Aerial view of proposed stadium. Supplied.

It recently conceded that even if it received the $10 million under the BBRF, it would still not be enough to build the stadium.




"Costs have continued to rise since the last estimate was received, and particularly in regional economies,” said a council staff report to councillors.

“A new QS estimate [working out the amount of materials needed for building work, and how much they will cost] will be completed to understand the impact of the ongoing cost escalation”.

Other sources of funding are being pursued.

"Orange City Council is working with the Department of Regional NSW to monitor and manage the costs of the project, identify any savings and identify any additional funding sources," the council staff statement said.

New preliminary cost estimates based on detailed designs were expected to be finalised in December 2022 to support any additional applications for funding, staff said.

If the federal government does not give council the $10 million, the project could find itself $15 million or more short.



In this case Orange City Council would be left with two options - secure that funding from the state government, or take all the money from its own council cash reserves. The latter is unlikely, which would leave the state government of the day holding all the keys.



Taken from the program of the Great Britain versus Western Division rugby league fixture in 1974. Supplied by Dave Kent/John Kich.

Given the messy genesis of the sporting stadium, and the fact the NSW government has already tipped in $25 million, how likely is it that the Liberal-Nationals would promise another $15 million or more to finish the job?

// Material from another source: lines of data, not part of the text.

-- Σ_{k<|s|} suffix-sum s[k:] equals the index-weighted sum Σ (j+1)·s[j]
lemma sum_suf_eq_ws (s : List Int) :
    ((List.range' 0 s.length).map (pvSuf s)).sum = pvWs s 0 := by
  induction s with
  | nil => simp [pvWs, PySem.List.enumerate]
  | cons x t ih =>
    have hshift : ((List.range' 1 t.length).map (pvSuf (x :: t))).sum
        = ((List.range' 0 t.length).map (pvSuf t)).sum := by
      have h1 : List.range' 1 t.length = (List.range t.length).map (1 + ·) :=
        List.range'_eq_map_range
      have h0 : List.range' 0 t.length = (List.range t.length).map (0 + ·) :=
        List.range'_eq_map_range
      simp only [h1, h0, List.map_map]
      congr 1
      apply List.map_congr_left
      intro k _
      simp only [Function.comp, pvSuf, Nat.add_comm 1 k, List.drop_succ_cons, zero_add]
    have hcons : List.range' 0 (t.length + 1) = 0 :: List.range' 1 t.length :=
      List.range'_succ ..
    simp only [List.length_cons, hcons, List.map_cons, List.sum_cons, hshift, ih]
    have hw := pvWs_shift t 1
    simp only [pvWs, PySem.List.enumerate_cons, List.map_cons, List.sum_cons, zero_add]
    simp only [pvWs] at hw
    rw [hw]
    have : pvSuf (x :: t) 0 = x + t.sum := by simp [pvSuf]
    rw [this]
    ring
-- pv_equiv track=rewrite | github.com/albertopha/ds-algo | BT/Embolden/Embolden.py | solve
-- ===== SOURCE A (Python) =====
-- def solve(text, patterns):
--     if not text or not patterns:
--         return text
--
--     found = [False] * len(text)
--     seen = set()
--
--     for pattern in patterns:
--         if pattern in seen:
--             continue
--         seen.add(pattern)
--
--         i = 0
--         while i < len(text):
--             i = text.find(pattern, i)
--             if i == -1:
--                 break
--
--             for j in range(i, i+len(pattern)):
--                 found[j] = True
--
--             i += 1
--
--     output = []
--     i = 0
--     while i < len(text):
--         if not found[i]:
--             output.append(text[i])
--             i += 1
--             continue
--         start = i
--         while i < len(text) and found[i]:
--             i += 1
--         output.append('<b>%s</b>' %text[start:i])
--     return "".join(output)
-- ===== SOURCE B (Python) =====
-- def solve(text, patterns):
--     n = len(text)
--     # farthest match length starting at each position
--     reach = []
--     for i in range(n):
--         best = 0
--         for p in patterns:
--             lp = len(p)
--             if lp > best and text[i:i+lp] == p:
--                 best = lp
--         reach.append(best)
--     # single flagged pass: extend the covered frontier, emit tags at transitions
--     out = []
--     bold_until = 0
--     in_bold = False
--     for i in range(n):
--         r = i + reach[i]
--         if r > bold_until:
--             bold_until = r
--         if i < bold_until:
--             if not in_bold:
--                 out.append("<b>")
--                 in_bold = True
--         else:
--             if in_bold:
--                 out.append("</b>")
--                 in_bold = False
--         out.append(text[i])
--     if in_bold:
--         out.append("</b>")
--     return "".join(out)
-- ===== Notes on version B (the rewrite author's own statement) =====
-- stated objective: alternative
-- what changed: A runs a find-loop per pattern marking a boolean array and then scans it for runs; B instead computes per position the longest pattern match starting there and renders the output in one flagged pass that extends a max-reach bold frontier and emits tags at transitions.
import Mathlib
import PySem
-- pv_equiv track=rewrite | github.com/hitbox/scratch | adventofcode/aoc2021/day13.py | render_dotcoords
-- ===== SOURCE A (Python) =====
-- def maximums(dotcoords):
--     maxx = max(x for x, y in dotcoords)
--     maxy = max(y for x, y in dotcoords)
--     return (maxx, maxy)
--
-- def render_dotcoords(dotcoords, emptychar='.'):
--     maxx, maxy = maximums(dotcoords)
--     lines = []
--     # +1 because zero is a position
--     for y in range(maxy+1):
--         line = ''
--         for x in range(maxx+1):
--             line += '#' if (x,y) in dotcoords else emptychar
--         lines.append(line)
--     s = '\n'.join(lines)
--     return s
-- ===== SOURCE B (Python) =====
-- def render_dotcoords(dotcoords, emptychar='.'):
--     maxx = max(x for x, y in dotcoords)
--     maxy = max(y for x, y in dotcoords)
--     grid = [[emptychar] * (maxx + 1) for _ in range(maxy + 1)]
--     for x, y in dotcoords:
--         if 0 <= x and 0 <= y:
--             grid[y][x] = '#'
--     return '\n'.join(''.join(row) for row in grid)
-- ===== Notes on version B (the rewrite author's own statement) =====
-- stated objective: alternative
-- what changed: Instead of scanning dotcoords for membership at every grid cell, B allocates the grid once and writes '#' by direct indexing for each dot, then joins rows.
import Mathlib
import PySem

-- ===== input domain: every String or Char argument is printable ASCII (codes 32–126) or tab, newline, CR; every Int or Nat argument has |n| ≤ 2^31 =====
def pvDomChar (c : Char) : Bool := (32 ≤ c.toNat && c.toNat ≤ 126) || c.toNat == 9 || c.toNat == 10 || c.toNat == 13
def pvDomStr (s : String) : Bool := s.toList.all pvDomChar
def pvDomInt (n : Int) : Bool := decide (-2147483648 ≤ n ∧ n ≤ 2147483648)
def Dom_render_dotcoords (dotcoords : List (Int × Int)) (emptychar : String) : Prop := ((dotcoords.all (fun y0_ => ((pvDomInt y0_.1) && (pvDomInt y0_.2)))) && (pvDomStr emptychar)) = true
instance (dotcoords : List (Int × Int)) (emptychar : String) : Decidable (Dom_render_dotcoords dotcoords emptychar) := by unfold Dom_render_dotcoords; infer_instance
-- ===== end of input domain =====

-- B allocates the grid once and writes '#' per dot by direct indexing instead of scanning dotcoords at every cell.
-- ===== PORT A =====
-- maximums(dotcoords): max of the x's and max of the y's (Python max raises ValueError on [], hence the Option)
def maximums (dotcoords : List (Int × Int)) : Option (Int × Int) :=
  match PySem.List.max? (dotcoords.map (fun p => p.1)) (fun v => v),
        PySem.List.max? (dotcoords.map (fun p => p.2)) (fun v => v) with
  | some maxx, some maxy => some (maxx, maxy)
  | _, _ => none

def render_dotcoords (dotcoords : List (Int × Int)) (emptychar : String) : String :=
  match maximums dotcoords with
  | none => ""  -- unreachable under Pre_ (Python raises ValueError)
  | some (maxx, maxy) =>
    let lines : List String :=
      (PySem.List.pyRange 0 (maxy + 1) 1).foldl (fun lines y =>
        let line : String :=
          (PySem.List.pyRange 0 (maxx + 1) 1).foldl (fun line x =>
            line ++ (if (x, y) ∈ dotcoords then "#" else emptychar)) ""
        lines ++ [line]) []
    PySem.Str.join "\n" lines

-- ===== PORT B =====
-- the body of B's for-loop: grid[y][x] = '#' guarded by 0 <= x and 0 <= y
def gridStep (g : List (List String)) (p : Int × Int) : List (List String) :=
  if 0 ≤ p.1 ∧ 0 ≤ p.2 then
    g.set p.2.toNat ((g.getD p.2.toNat []).set p.1.toNat "#")
  else g

def render_dotcoords_alt (dotcoords : List (Int × Int)) (emptychar : String) : String :=
  match PySem.List.max? (dotcoords.map (fun p => p.1)) (fun v => v),
        PySem.List.max? (dotcoords.map (fun p => p.2)) (fun v => v) with
  | some maxx, some maxy =>
    let grid : List (List String) :=
      List.replicate (maxy + 1).toNat (List.replicate (maxx + 1).toNat emptychar)
    let grid := dotcoords.foldl gridStep grid
    PySem.Str.join "\n" (grid.map (fun row => PySem.Str.join "" row))
  | _, _ => ""  -- unreachable under Pre_ (Python raises ValueError)

-- ===== PRECONDITION & SPEC =====
-- Pre_ excludes the empty list, on which Python's max (reached by both A and B) raises ValueError.
def Pre_render_dotcoords (dotcoords : List (Int × Int)) (emptychar : String) : Prop := dotcoords ≠ []
instance (dotcoords : List (Int × Int)) (emptychar : String) : Decidable (Pre_render_dotcoords dotcoords emptychar) := by unfold Pre_render_dotcoords; infer_instance
def pvWitness_render_dotcoords : (List (Int × Int)) × String := ([(1, 0), (0, 2)], ".")

def Spec_render_dotcoords (dotcoords : List (Int × Int)) (emptychar : String) (out : String) : Prop := out = render_dotcoords_alt dotcoords emptychar
instance (dotcoords : List (Int × Int)) (emptychar : String) (out : String) : Decidable (Spec_render_dotcoords dotcoords emptychar out) := by unfold Spec_render_dotcoords; infer_instance

-- ===== CLAIM (what is proved, stated in full; the proofs are below) =====
def Claim_equal_render_dotcoords : Prop := ∀ (dotcoords : List (Int × Int)) (emptychar : String), Dom_render_dotcoords dotcoords emptychar → Pre_render_dotcoords dotcoords emptychar → Spec_render_dotcoords dotcoords emptychar (render_dotcoords dotcoords emptychar)

-- ===== LEMMAS AND PROOFS =====

-- one step of B's loop does not change the shape of the grid
theorem gridStep_length (g : List (List String)) (p : Int × Int) :
    (gridStep g p).length = g.length := by
  unfold gridStep; split <;> simp

theorem gridStep_rowlen (g : List (List String)) (p : Int × Int) (j : Nat) :
    ((gridStep g p).getD j []).length = (g.getD j []).length := by
  unfold gridStep
  split
  · simp only [List.getD_eq_getElem?_getD, List.getElem?_set]
    split_ifs with h1 h2
    · subst h1
      simp [List.getElem?_eq_getElem h2]
    · subst h1
      simp [List.getElem?_eq_none (by omega : g.length ≤ p.2.toNat)]
    · rfl
  · rfl

theorem foldl_gridStep_length (dots : List (Int × Int)) :
    ∀ g : List (List String), (dots.foldl gridStep g).length = g.length := by
  induction dots with
  | nil => intro g; rfl
  | cons p rest ih => intro g; rw [List.foldl_cons, ih, gridStep_length]

theorem foldl_gridStep_rowlen (dots : List (Int × Int)) :
    ∀ (g : List (List String)) (j : Nat),
      ((dots.foldl gridStep g).getD j []).length = (g.getD j []).length := by
  induction dots with
  | nil => intro g j; rfl
  | cons p rest ih => intro g j; rw [List.foldl_cons, ih, gridStep_rowlen]

-- one step of B's loop, seen at a fixed cell (x, y)
theorem gridStep_cell (g : List (List String)) (p : Int × Int) (x y : Nat) :
    ((gridStep g p).getD y [])[x]? =
      if p = ((x : Int), (y : Int)) ∧ y < g.length ∧ x < (g.getD y []).length
      then some "#" else (g.getD y [])[x]? := by
  obtain ⟨a, b⟩ := p
  unfold gridStep
  by_cases h : 0 ≤ a ∧ 0 ≤ b
  · rw [if_pos (by simpa using h)]
    by_cases hy : b.toNat = y
    · by_cases hlen : b.toNat < g.length
      · have hrow : (g.set b.toNat ((g.getD b.toNat []).set a.toNat "#")).getD y [] =
            (g.getD b.toNat []).set a.toNat "#" := by
          simp [List.getD_eq_getElem?_getD, hy, hy ▸ hlen]
        rw [hrow, List.getElem?_set, hy]
        by_cases hx : a.toNat = x
        · subst hx
          by_cases hxl : a.toNat < (g.getD y []).length
          · rw [if_pos rfl, if_pos hxl, if_pos]
            refine ⟨?_, by omega, hxl⟩
            have h1 : a = (a.toNat : Int) := by omega
            have h2 : b = (y : Int) := by omega
            rw [Prod.mk.injEq]
            exact ⟨h1, h2⟩
          · rw [if_pos rfl, if_neg hxl, if_neg]
            · symm; exact List.getElem?_eq_none (by omega)
            · rintro ⟨-, -, hc⟩; omega
        · rw [if_neg hx, if_neg]
          rintro ⟨hp, -, -⟩
          rw [Prod.mk.injEq] at hp
          apply hx; rw [hp.1]; simp
      · -- set out of bounds: no-op; also the row bound in the condition fails
        have hset : g.set b.toNat ((g.getD b.toNat []).set a.toNat "#") = g :=
          List.set_eq_of_length_le (by omega)
        rw [hset, if_neg]
        rintro ⟨hp, hc, -⟩
        rw [Prod.mk.injEq] at hp
        apply hlen; rw [hp.2]; simpa using hc
    · -- a different row: untouched, and p ≠ (x, y)
      have hrow : (g.set b.toNat ((g.getD b.toNat []).set a.toNat "#")).getD y [] =
          g.getD y [] := by
        simp [List.getD_eq_getElem?_getD, hy]
      rw [hrow, if_neg]
      rintro ⟨hp, -, -⟩
      rw [Prod.mk.injEq] at hp
      apply hy; rw [hp.2]; simp
  · rw [if_neg (by simpa using h), if_neg]
    rintro ⟨hp, -, -⟩
    rw [Prod.mk.injEq] at hp
    apply h
    constructor
    · rw [hp.1]; exact Int.natCast_nonneg x
    · rw [hp.2]; exact Int.natCast_nonneg y

-- B's whole loop, seen at a fixed cell (x, y)
theorem foldl_gridStep_cell (dots : List (Int × Int)) :
    ∀ (g : List (List String)) (x y : Nat),
      ((dots.foldl gridStep g).getD y [])[x]? =
        if ((x : Int), (y : Int)) ∈ dots ∧ y < g.length ∧ x < (g.getD y []).length
        then some "#" else (g.getD y [])[x]? := by
  induction dots with
  | nil => intro g x y; simp
  | cons p rest ih =>
    intro g x y
    rw [List.foldl_cons, ih, gridStep_length, gridStep_rowlen, gridStep_cell]
    by_cases hb : y < g.length ∧ x < (g.getD y []).length
    · by_cases hr : ((x : Int), (y : Int)) ∈ rest
      · rw [if_pos ⟨hr, hb⟩, if_pos ⟨List.mem_cons_of_mem _ hr, hb⟩]
      · rw [if_neg (by rintro ⟨hh, -⟩; exact hr hh)]
        by_cases hp : p = ((x : Int), (y : Int))
        · rw [if_pos ⟨hp, hb⟩, if_pos ⟨by rw [hp]; exact List.mem_cons_self .., hb⟩]
        · rw [if_neg (by rintro ⟨hh, -⟩; exact hp hh), if_neg]
          rintro ⟨hh, -⟩
          rcases List.mem_cons.mp hh with h1 | h2
          · exact hp h1.symm
          · exact hr h2
    · rw [if_neg (by rintro ⟨-, hh⟩; exact hb hh), if_neg (by rintro ⟨-, hh⟩; exact hb hh),
        if_neg (by rintro ⟨-, hh⟩; exact hb hh)]

-- A's outer loop appends one line per y: it is a map
theorem foldl_push {α β : Type} (f : α → β) (l : List α) :
    ∀ acc : List β, l.foldl (fun acc y => acc ++ [f y]) acc = acc ++ l.map f := by
  induction l with
  | nil => intro acc; simp
  | cons a t ih => intro acc; rw [List.foldl_cons, ih]; simp

-- A's inner loop concatenates strings: its character list is a flatten
theorem foldl_strcat {α : Type} (f : α → String) (l : List α) :
    ∀ init : String,
      (l.foldl (fun s x => s ++ f x) init).toList =
        init.toList ++ (l.map (fun x => (f x).toList)).flatten := by
  induction l with
  | nil => intro init; simp
  | cons a t ih => intro init; rw [List.foldl_cons, ih]; simp [String.toList_append]

-- ''.join is flatten
theorem chars_join_nil_eq_flatten (css : List (List Char)) :
    PySem.Chars.join [] css = css.flatten := by
  induction css with
  | nil => simp [PySem.Chars.join_nil]
  | cons p rest ih =>
    cases rest with
    | nil => simp [PySem.Chars.join_singleton]
    | cons q rs =>
      rw [PySem.Chars.join_cons_cons, ih]
      simp

theorem join_empty_toList (parts : List String) :
    (PySem.Str.join "" parts).toList = (parts.map String.toList).flatten := by
  rw [PySem.Str.toList_join, show ("" : String).toList = [] from rfl,
    chars_join_nil_eq_flatten]

-- ===== VERDICT (by name: the statement is the Claim_ definition above) =====
theorem render_dotcoords_spec : Claim_equal_render_dotcoords := by
  intro dots ec _hdom hpre
  unfold Pre_render_dotcoords at hpre
  unfold Spec_render_dotcoords
  unfold render_dotcoords render_dotcoords_alt maximums
  cases hx : PySem.List.max? (dots.map (fun p => p.1)) (fun v => v) with
  | none => exact absurd (by simpa using (PySem.List.max?_eq_none_iff _ _).mp hx) hpre
  | some maxx =>
  cases hy : PySem.List.max? (dots.map (fun p => p.2)) (fun v => v) with
  | none => exact absurd (by simpa using (PySem.List.max?_eq_none_iff _ _).mp hy) hpre
  | some maxy =>
  simp only []
  have hmx : ∀ p ∈ dots, p.1 ≤ maxx := fun p hp =>
    PySem.List.max?_isMax hx p.1 (List.mem_map_of_mem hp)
  have hmy : ∀ p ∈ dots, p.2 ≤ maxy := fun p hp =>
    PySem.List.max?_isMax hy p.2 (List.mem_map_of_mem hp)
  congr 1
  rw [foldl_push]
  simp only [List.nil_append, PySem.List.pyRange_one, Int.sub_zero]
  have hlen : (dots.foldl gridStep
      (List.replicate (maxy + 1).toNat (List.replicate (maxx + 1).toNat ec))).length =
      (maxy + 1).toNat := by
    rw [foldl_gridStep_length, List.length_replicate]
  have hrowlen : ∀ k : Nat, k < (maxy + 1).toNat →
      ((dots.foldl gridStep
        (List.replicate (maxy + 1).toNat (List.replicate (maxx + 1).toNat ec))).getD k []).length =
      (maxx + 1).toNat := by
    intro k hk
    rw [foldl_gridStep_rowlen, List.getD_replicate _ hk, List.length_replicate]
  have hcell : ∀ k x : Nat, k < (maxy + 1).toNat → x < (maxx + 1).toNat →
      ((dots.foldl gridStep
        (List.replicate (maxy + 1).toNat (List.replicate (maxx + 1).toNat ec))).getD k [])[x]? =
      some (if ((x : Int), (k : Int)) ∈ dots then "#" else ec) := by
    intro k x hk hxw
    rw [foldl_gridStep_cell]
    simp only [List.length_replicate, List.getD_replicate _ hk]
    by_cases hm : ((x : Int), (k : Int)) ∈ dots
    · rw [if_pos ⟨hm, hk, by simpa using hxw⟩]
      rw [if_pos hm]
    · rw [if_neg (by rintro ⟨hh, -⟩; exact hm hh), if_neg hm, List.getElem?_replicate,
        if_pos hxw]
  apply List.ext_getElem
  · simp [hlen]
  intro k hk1 hk2
  have hk1' : k < (maxy + 1).toNat := by
    simpa only [List.length_map, List.length_range] using hk1
  simp only [List.getElem_map, List.getElem_range]
  have hrow : (dots.foldl gridStep
      (List.replicate (maxy + 1).toNat (List.replicate (maxx + 1).toNat ec))).getD k [] =
      (List.range (maxx + 1).toNat).map
        (fun x : Nat => if ((x : Int), (k : Int)) ∈ dots then "#" else ec) := by
    apply List.ext_getElem?
    intro x
    by_cases hxw : x < (maxx + 1).toNat
    · rw [hcell k x hk1' hxw, List.getElem?_map, List.getElem?_range hxw]
      rfl
    · rw [List.getElem?_eq_none (by rw [hrowlen k hk1']; omega),
        List.getElem?_eq_none (by simpa using (by omega : (maxx + 1).toNat ≤ x))]
  have hrowget : (dots.foldl gridStep
      (List.replicate (maxy + 1).toNat (List.replicate (maxx + 1).toNat ec)))[k]'(by rw [hlen]; exact hk1') =
      (List.range (maxx + 1).toNat).map
        (fun x : Nat => if ((x : Int), (k : Int)) ∈ dots then "#" else ec) := by
    rw [← hrow, List.getD_eq_getElem?_getD,
      List.getElem?_eq_getElem (by rw [hlen]; exact hk1'), Option.getD_some]
  apply String.toList_inj.mp
  rw [foldl_strcat, join_empty_toList, hrowget,
    show ("" : String).toList = [] from rfl, List.nil_append, List.map_map, List.map_map]
  congr 1
  apply List.map_congr_left
  intro x _
  simp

The other scenario is that Labor wins the state election in March and decides that $25 million of state money is enough. Then what?

Whitton is a veteran councillor who is well-connected in Labor circles. He prefers to look at the glass as being half full, and says he is confident Orange will get the money from state and/or federal governments.



And if it finds itself, say, $5 million short? Would the council dig into its reserves? Whitton says it would be mad not to, as long as it didn’t impact on the delivery of services within current budgets.